Estamos en 1945 y Sancho Bordaberri es propietario de una librería en Getxo. Además de leer le gusta escribir. Admira a los clásicos del género negro: Hammett, Chandler, Cain… y escribe novelas emulándolos, ambientadas en un Los Ángeles donde nunca ha estado y protagonizadas por detectives de gabardina, sombrero de ala ancha y revólver calibre 38. Lamentablemente, ninguna editorial acepta sus novelas. Tras dieciséis fracasos (dieciséis novelas), casi arroja la toalla. Está a punto de abandonar sus aspiraciones literarias cuando se detiene a pensar que quizá lo que debería hacer es escribir sobre lo que sabe y sobre las personas que conoce, lo que dará verosimilitud y garra a sus historias. Además, tiene una historia delante de sus mismas narices. La ha tenido desde hace diez años, cuando los gemelos Altube, unos conocidos marrulleros y timadores, fueron encadenados a una roca de la playa de Arrigúnaga para que la marea los ahogara. El inicio de la Guerra Civil eclipsó la posterior investigación y el culpable nunca fue descubierto. Sancho decide convertirse él mismo en investigador y vivir la novela que luego escribirá.

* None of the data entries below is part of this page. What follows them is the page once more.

-- pv_equiv track=rewrite | github.com/ahrorhaidarov/Matnboz | app.py | remove_initial_uppercase
-- ===== SOURCE A (Python) =====
-- def remove_initial_uppercase(sentence):
--     words = sentence.split()
--     new_words = []
--     found_real_start = False
--
--     for word in words:
--         if not word.isupper() or len(word) <= 2:
--             found_real_start = True
--         if found_real_start:
--             new_words.append(word)
--     return ' '.join(new_words)
-- ===== SOURCE B (Python) =====
-- def remove_initial_uppercase(sentence):
--     # Locate the cutoff by dropping the leading run of long all-caps words,
--     # then join the remainder once.
--     words = sentence.split()
--     while words and words[0].isupper() and len(words[0]) > 2:
--         words = words[1:]
--     return ' '.join(words)
-- ===== Notes on version B (the rewrite author's own statement) =====
-- stated objective: simpler
-- what changed: Replaces the per-word flag-and-append accumulation with a drop-while loop that finds the cutoff and joins the remaining slice once.
import Mathlib
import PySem

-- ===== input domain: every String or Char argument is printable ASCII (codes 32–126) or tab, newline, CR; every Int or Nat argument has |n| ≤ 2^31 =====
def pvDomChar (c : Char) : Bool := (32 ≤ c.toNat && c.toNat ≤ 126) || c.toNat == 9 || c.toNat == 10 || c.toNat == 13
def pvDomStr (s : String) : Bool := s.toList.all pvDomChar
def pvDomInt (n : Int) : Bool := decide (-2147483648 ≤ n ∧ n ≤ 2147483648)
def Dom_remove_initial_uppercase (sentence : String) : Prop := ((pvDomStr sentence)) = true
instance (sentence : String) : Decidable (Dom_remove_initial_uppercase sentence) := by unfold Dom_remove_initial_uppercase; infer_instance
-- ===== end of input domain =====

-- B replaces A's flag-and-append accumulation by a drop-while cutoff then a single join (simpler decomposition, same cost).

-- shared helper: Python str.isupper() (exact on ASCII: some cased char, and no lowercase one)
def pyStrIsupper (s : String) : Bool :=
  (s.toList.any fun c => PySem.Chars.isupper c || PySem.Chars.islower c) &&
  (s.toList.all fun c => !PySem.Chars.islower c)

-- ===== PORT A =====
-- A's loop body: update the flag, then conditionally append
def aStep (st : List String × Bool) (word : String) : List String × Bool :=
  let found := if !pyStrIsupper word || PySem.Str.len word ≤ 2 then true else st.2
  if found then (st.1 ++ [word], found) else (st.1, found)

def remove_initial_uppercase (sentence : String) : String :=
  let words := PySem.Str.split₀ sentence
  let st := words.foldl aStep ([], false)
  PySem.Str.join " " st.1

-- ===== PORT B =====
-- B's while loop: drop leading words that are all-caps and longer than 2
def bDrop : List String → List String
  | [] => []
  | w :: ws => if pyStrIsupper w && PySem.Str.len w > 2 then bDrop ws else w :: ws

def remove_initial_uppercase_alt (sentence : String) : String :=
  PySem.Str.join " " (bDrop (PySem.Str.split₀ sentence))

-- ===== PRECONDITION & SPEC =====
def Spec_remove_initial_uppercase (sentence : String) (out : String) : Prop := out = remove_initial_uppercase_alt sentence
instance (sentence : String) (out : String) : Decidable (Spec_remove_initial_uppercase sentence out) := by unfold Spec_remove_initial_uppercase; infer_instance

-- ===== CLAIM (what is proved, stated in full; the proofs are below) =====
def Claim_equal_remove_initial_uppercase : Prop := ∀ (sentence : String), Dom_remove_initial_uppercase sentence → Spec_remove_initial_uppercase sentence (remove_initial_uppercase sentence)

-- ===== LEMMAS AND PROOFS =====
theorem cond_eq (w : String) :
    (!pyStrIsupper w || decide (PySem.Str.len w ≤ 2)) = !(pyStrIsupper w && decide (PySem.Str.len w > 2)) := by
  cases pyStrIsupper w
  · simp
  · simp only [Bool.not_true, Bool.true_and, Bool.false_or, Bool.not_false]
    rw [← decide_not, decide_eq_decide]
    omega

theorem aStep_false_skip (acc : List String) (w : String)
    (hp : (pyStrIsupper w && decide (PySem.Str.len w > 2)) = true) :
    aStep (acc, false) w = (acc, false) := by
  unfold aStep; rw [cond_eq, hp]; simp

theorem aStep_false_take (acc : List String) (w : String)
    (hp : (pyStrIsupper w && decide (PySem.Str.len w > 2)) = false) :
    aStep (acc, false) w = (acc ++ [w], true) := by
  unfold aStep; rw [cond_eq, hp]; simp

theorem foldl_aStep_true (ws : List String) (acc : List String) :
    (ws.foldl aStep (acc, true)).1 = acc ++ ws := by
  induction ws generalizing acc with
  | nil => simp
  | cons w ws ih =>
    simp only [List.foldl_cons]
    have h : aStep (acc, true) w = (acc ++ [w], true) := by
      unfold aStep; split_ifs <;> simp_all
    rw [h, ih]; simp

theorem foldl_aStep_false (ws : List String) (acc : List String) :
    (ws.foldl aStep (acc, false)).1 = acc ++ bDrop ws := by
  induction ws generalizing acc with
  | nil => simp [bDrop]
  | cons w ws ih =>
    simp only [List.foldl_cons]
    cases hp : (pyStrIsupper w && decide (PySem.Str.len w > 2)) with
    | true =>
      rw [aStep_false_skip acc w hp, ih,
        show bDrop (w :: ws) = if pyStrIsupper w && decide (PySem.Str.len w > 2) then bDrop ws else w :: ws from rfl, hp]
      simp
    | false =>
      rw [aStep_false_take acc w hp, foldl_aStep_true,
        show bDrop (w :: ws) = if pyStrIsupper w && decide (PySem.Str.len w > 2) then bDrop ws else w :: ws from rfl, hp]
      simp

-- ===== VERDICT (by name: the statement is the Claim_ definition above) =====
theorem remove_initial_uppercase_spec : Claim_equal_remove_initial_uppercase := by
  intro sentence _
  unfold Spec_remove_initial_uppercase remove_initial_uppercase remove_initial_uppercase_alt
  simp only []
  rw [show (have words := PySem.Str.split₀ sentence;
      have st := List.foldl aStep ([], false) words;
      PySem.Str.join " " st.1) = PySem.Str.join " " ((List.foldl aStep ([], false) (PySem.Str.split₀ sentence)).1) from rfl]
  rw [foldl_aStep_false]
  simp
-- pv_equiv track=rewrite | github.com/qjpike/AoC2020 | 2020_11.py | chk_up
-- ===== SOURCE A (Python) =====
-- def chk_up(field,curr,x_len):
--     if curr - x_len >= 0:
--         if field[curr - x_len] == "#":
--             return True
--         elif field[curr - x_len] == "L":
--             return False
--         else:
--             return chk_up(field,curr - x_len,x_len)
--     else:
--         return False
-- ===== SOURCE B (Python) =====
-- def chk_up(field, curr, x_len):
--     start = curr - x_len
--     if start < 0:
--         return False
--     for p in range(start, -1, -x_len):
--         c = field[p]
--         if c == "#" or c == "L":
--             return c == "#"
--     return False
-- ===== Notes on version B (the rewrite author's own statement) =====
-- stated objective: alternative
-- what changed: Replaced the tail recursion on the cursor with a for loop over an explicitly materialised range(start, -1, -x_len) of candidate positions, returning at the first seat cell; the Lean port is a findSome? scan over PySem.List.pyRange instead of a fuel recursion.
-- outside the precondition, e.g. on chk_up(['#'], -3, -3): A returns True, B returns False; on chk_up(['#'], 0, 0): A returns True, B raises ValueError
import Mathlib
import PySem

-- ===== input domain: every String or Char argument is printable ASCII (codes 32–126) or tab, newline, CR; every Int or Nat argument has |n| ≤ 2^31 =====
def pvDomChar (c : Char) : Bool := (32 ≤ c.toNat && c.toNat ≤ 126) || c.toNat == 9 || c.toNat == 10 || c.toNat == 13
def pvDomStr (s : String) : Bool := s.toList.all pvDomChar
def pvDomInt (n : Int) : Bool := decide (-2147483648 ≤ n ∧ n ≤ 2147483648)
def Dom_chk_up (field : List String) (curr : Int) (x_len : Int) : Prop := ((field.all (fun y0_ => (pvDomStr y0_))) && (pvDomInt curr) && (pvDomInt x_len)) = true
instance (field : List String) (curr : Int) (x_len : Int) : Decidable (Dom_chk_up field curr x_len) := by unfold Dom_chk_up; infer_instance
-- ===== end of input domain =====

-- B replaces A's tail recursion by a for loop over the materialised list of candidate
-- positions range(curr - x_len, -1, -x_len), returning at the first seat cell; same value.

-- ===== PORT A =====
-- A's recursion is not structurally decreasing for x_len ≤ 0 (Python overflows the stack /
-- raises IndexError there, outside Pre_); fuel field.length + 1 is enough on Pre_.
def chk_upGo (fuel : Nat) (field : List String) (curr : Int) (x_len : Int) : Bool :=
  match fuel with
  | 0 => false
  | fuel + 1 =>
    if curr - x_len ≥ 0 then
      match PySem.List.pyGet? field (curr - x_len) with
      | none => false   -- Python raises IndexError here (excluded by Pre_)
      | some c =>
        if c = "#" then true
        else if c = "L" then false
        else chk_upGo fuel field (curr - x_len) x_len
    else false

def chk_up (field : List String) (curr : Int) (x_len : Int) : Bool :=
  chk_upGo (field.length + 1) field curr x_len

-- ===== PORT B =====
-- the for-loop body of Source B: at position p, return True/False on a seat, else keep scanning
def seatAt (field : List String) (p : Int) : Option Bool :=
  match PySem.List.pyGet? field p with
  | none => some false   -- Python raises IndexError here (excluded by Pre_)
  | some c => if c = "#" ∨ c = "L" then some (decide (c = "#")) else none

def chk_up_alt (field : List String) (curr : Int) (x_len : Int) : Bool :=
  if curr - x_len < 0 then false
  else ((PySem.List.pyRange (curr - x_len) (-1) (-x_len)).findSome? (seatAt field)).getD false

-- ===== PRECONDITION & SPEC =====
-- Pre_ excludes exactly the inputs where the upward scan leaves the board or never terminates:
-- for x_len ≥ 1 the scan stays in range iff curr - x_len < len(field) (A raises IndexError
-- otherwise); for x_len ≤ 0 with curr - x_len ≥ 0 A walks upward or in place and raises
-- IndexError/RecursionError, except in the accidental case where it happens to hit a seat
-- cell first (cited in claim.json); curr - x_len < 0 returns False immediately for any x_len.
def Pre_chk_up (field : List String) (curr : Int) (x_len : Int) : Prop :=
  (1 ≤ x_len ∧ curr - x_len < field.length) ∨ curr - x_len < 0
instance (field : List String) (curr : Int) (x_len : Int) : Decidable (Pre_chk_up field curr x_len) := by unfold Pre_chk_up; infer_instance

def pvWitness_chk_up : List String × Int × Int := (["L", ".", "#", "."], 3, 1)

def Spec_chk_up (field : List String) (curr : Int) (x_len : Int) (out : Bool) : Prop := out = chk_up_alt field curr x_len
instance (field : List String) (curr : Int) (x_len : Int) (out : Bool) : Decidable (Spec_chk_up field curr x_len out) := by unfold Spec_chk_up; infer_instance

-- ===== CLAIM (what is proved, stated in full; the proofs are below) =====
def Claim_equal_chk_up : Prop := ∀ (field : List String) (curr : Int) (x_len : Int), Dom_chk_up field curr x_len → Pre_chk_up field curr x_len → Spec_chk_up field curr x_len (chk_up field curr x_len)

-- ===== LEMMAS AND PROOFS =====

-- range(a, -1, -k) is empty once the cursor has left the board
theorem pyRange_negk_nil (a k : Int) (hk : 1 ≤ k) (ha : a < 0) :
    PySem.List.pyRange a (-1) (-k) = [] := by
  rw [PySem.List.pyRange_of_neg a (-1) (by omega)]
  simp [show ¬((-1:Int) < a) by omega]

-- range(a, -1, -k) peels its head position while the cursor is on the board
theorem pyRange_negk_cons (a k : Int) (hk : 1 ≤ k) (ha : 0 ≤ a) :
    PySem.List.pyRange a (-1) (-k) = a :: PySem.List.pyRange (a - k) (-1) (-k) := by
  rw [PySem.List.pyRange_of_neg a (-1) (by omega),
      PySem.List.pyRange_of_neg (a - k) (-1) (by omega)]
  have h1 : (-1:Int) < a := by omega
  have hk0 : k ≠ 0 := by omega
  rw [if_pos h1]
  have hdiv : (a + 1 * k) / k = a / k + 1 := Int.add_mul_ediv_right a 1 hk0
  have hq : 0 ≤ a / k := Int.ediv_nonneg ha (by omega)
  have hcount : ((a - -1 + k - 1) / k).toNat = (a / k).toNat + 1 := by
    rw [show a - -1 + k - 1 = a + 1 * k by ring, hdiv]; omega
  have htail : (if (-1:Int) < a - k then ((a - k - -1 + k - 1) / k).toNat else 0)
      = (a / k).toNat := by
    by_cases h2 : (-1:Int) < a - k
    · rw [if_pos h2, show a - k - -1 + k - 1 = a by ring]
    · rw [if_neg h2]
      have : a / k = 0 := Int.ediv_eq_zero_of_lt ha (by omega)
      simp [this]
  simp only [neg_neg]
  rw [hcount, htail, List.range_succ_eq_map, List.map_cons, List.map_map]
  refine List.cons_eq_cons.mpr ⟨by simp, ?_⟩
  apply List.map_congr_left
  intro j _
  simp only [Function.comp_apply, Nat.succ_eq_add_one]
  push_cast
  ring

-- the recursion of A and the range scan of B visit the same cells in the same order
theorem chk_upGo_eq_scan (fuel : Nat) (field : List String) (p x_len : Int)
    (hx : 1 ≤ x_len) (hf : p < (fuel : Int)) (hlen : p < (field.length : Int)) :
    chk_upGo fuel field (p + x_len) x_len =
      ((PySem.List.pyRange p (-1) (-x_len)).findSome? (seatAt field)).getD false := by
  induction fuel generalizing p with
  | zero =>
    have : p < 0 := by exact_mod_cast hf
    rw [pyRange_negk_nil p x_len hx this]
    rfl
  | succ n ih =>
    by_cases hp : 0 ≤ p
    · rw [pyRange_negk_cons p x_len hx hp]
      have hsub : p + x_len - x_len = p := by ring
      simp only [chk_upGo, hsub]
      rw [if_pos (by omega)]
      cases hg : PySem.List.pyGet? field p with
      | none => simp [seatAt, hg]
      | some c =>
        by_cases h1 : c = "#"
        · simp [seatAt, hg, h1]
        · by_cases h2 : c = "L"
          · simp [seatAt, hg, h2]
          · have hrec := ih (p - x_len) (by push_cast at hf ⊢; omega) (by omega)
            have heq : p - x_len + x_len = p := by ring
            rw [heq] at hrec
            simp [seatAt, hg, h1, h2, hrec]
    · push Not at hp
      rw [pyRange_negk_nil p x_len hx hp]
      simp only [chk_upGo]
      rw [if_neg (by omega)]
      rfl

-- ===== VERDICT (by name: the statement is the Claim_ definition above) =====
theorem chk_up_spec : Claim_equal_chk_up := by
  intro field curr x_len _ hpre
  unfold Spec_chk_up chk_up chk_up_alt
  by_cases hneg : curr - x_len < 0
  · rw [if_pos hneg]
    show chk_upGo (field.length + 1) field curr x_len = false
    cases field.length with
    | zero => simp only [chk_upGo]; rw [if_neg (by omega)]
    | succ n => simp only [chk_upGo]; rw [if_neg (by omega)]
  · rw [if_neg hneg]
    rcases hpre with ⟨hx, hlt⟩ | h
    · have h := chk_upGo_eq_scan (field.length + 1) field (curr - x_len) x_len hx
        (by push_cast; omega) (by exact_mod_cast hlt)
      rw [show curr - x_len + x_len = curr by ring] at h
      exact h
    · omega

Dicho esto, podría pensarse que Sólo un muerto más consiste en una traslación de las tramas clásicas del género negro a un escenario diferente del habitual, que los personajes en lugar de whisky beberán txakolí; en lugar de empuñar revólveres llevarán escopetas de caza; y en lugar de los policías corruptos, las palizas las darán los falangistas. Esto, de por sí, ya sería interesante y meritorio. Pero hay bastante más.

La inmersión de Sancho Bordaberri en su proyecto detectivesco/literario va más allá de hacer unas cuantas preguntas a sus vecinos. Puesto que actuará como investigador, también se convertirá en un personaje de su futura novela, y eso requiere someterse a ciertos cambios. Sancho Bordaberri pasa a llamarse Samuel Esparta (en homenaje a Sam Spade), se enfunda el traje que sólo usaba en bodas y entierros y desempolva el sombrero que su tío trajo de las Américas. Pero esto no es suficiente. Todo investigador privado que se precie debe disponer de una oficina y de la secretaria de rigor. La librería hará las funciones de lo primero; y en cuanto a la secretaria, Koldobike, la antigua dependienta del negocio es ascendida de repente, previo teñido de rubio platino.

Este modo de afrontar la investigación es el aspecto más llamativo de la novela, y también el más arriesgado. En una primera lectura, la presencia de alguien disfrazado de detective encaja a duras penas en el escenario del Getxo de la posguerra, un entorno poco dado a las fantasías. Choca el modo como sus vecinos, tras la obvia sorpresa inicial, atienden las indagaciones de Samuel Esparta, cuando parecería más lógico que se rieran de él y no se lo tomaran en serio. Sin embargo, es precisamente el cambio de atuendo y actitud lo que permite progresar a Samuel Esparta y que las personas implicadas en el caso de los gemelos Altube se sinceren con él. La apariencia de Samuel los impresiona y anula sus reacciones primeras. Al mismo tiempo introduce un elemento de distanciamiento que permite a los vecinos contar a Samuel Esparta cosas que no dirían a Sancho Bordaberri.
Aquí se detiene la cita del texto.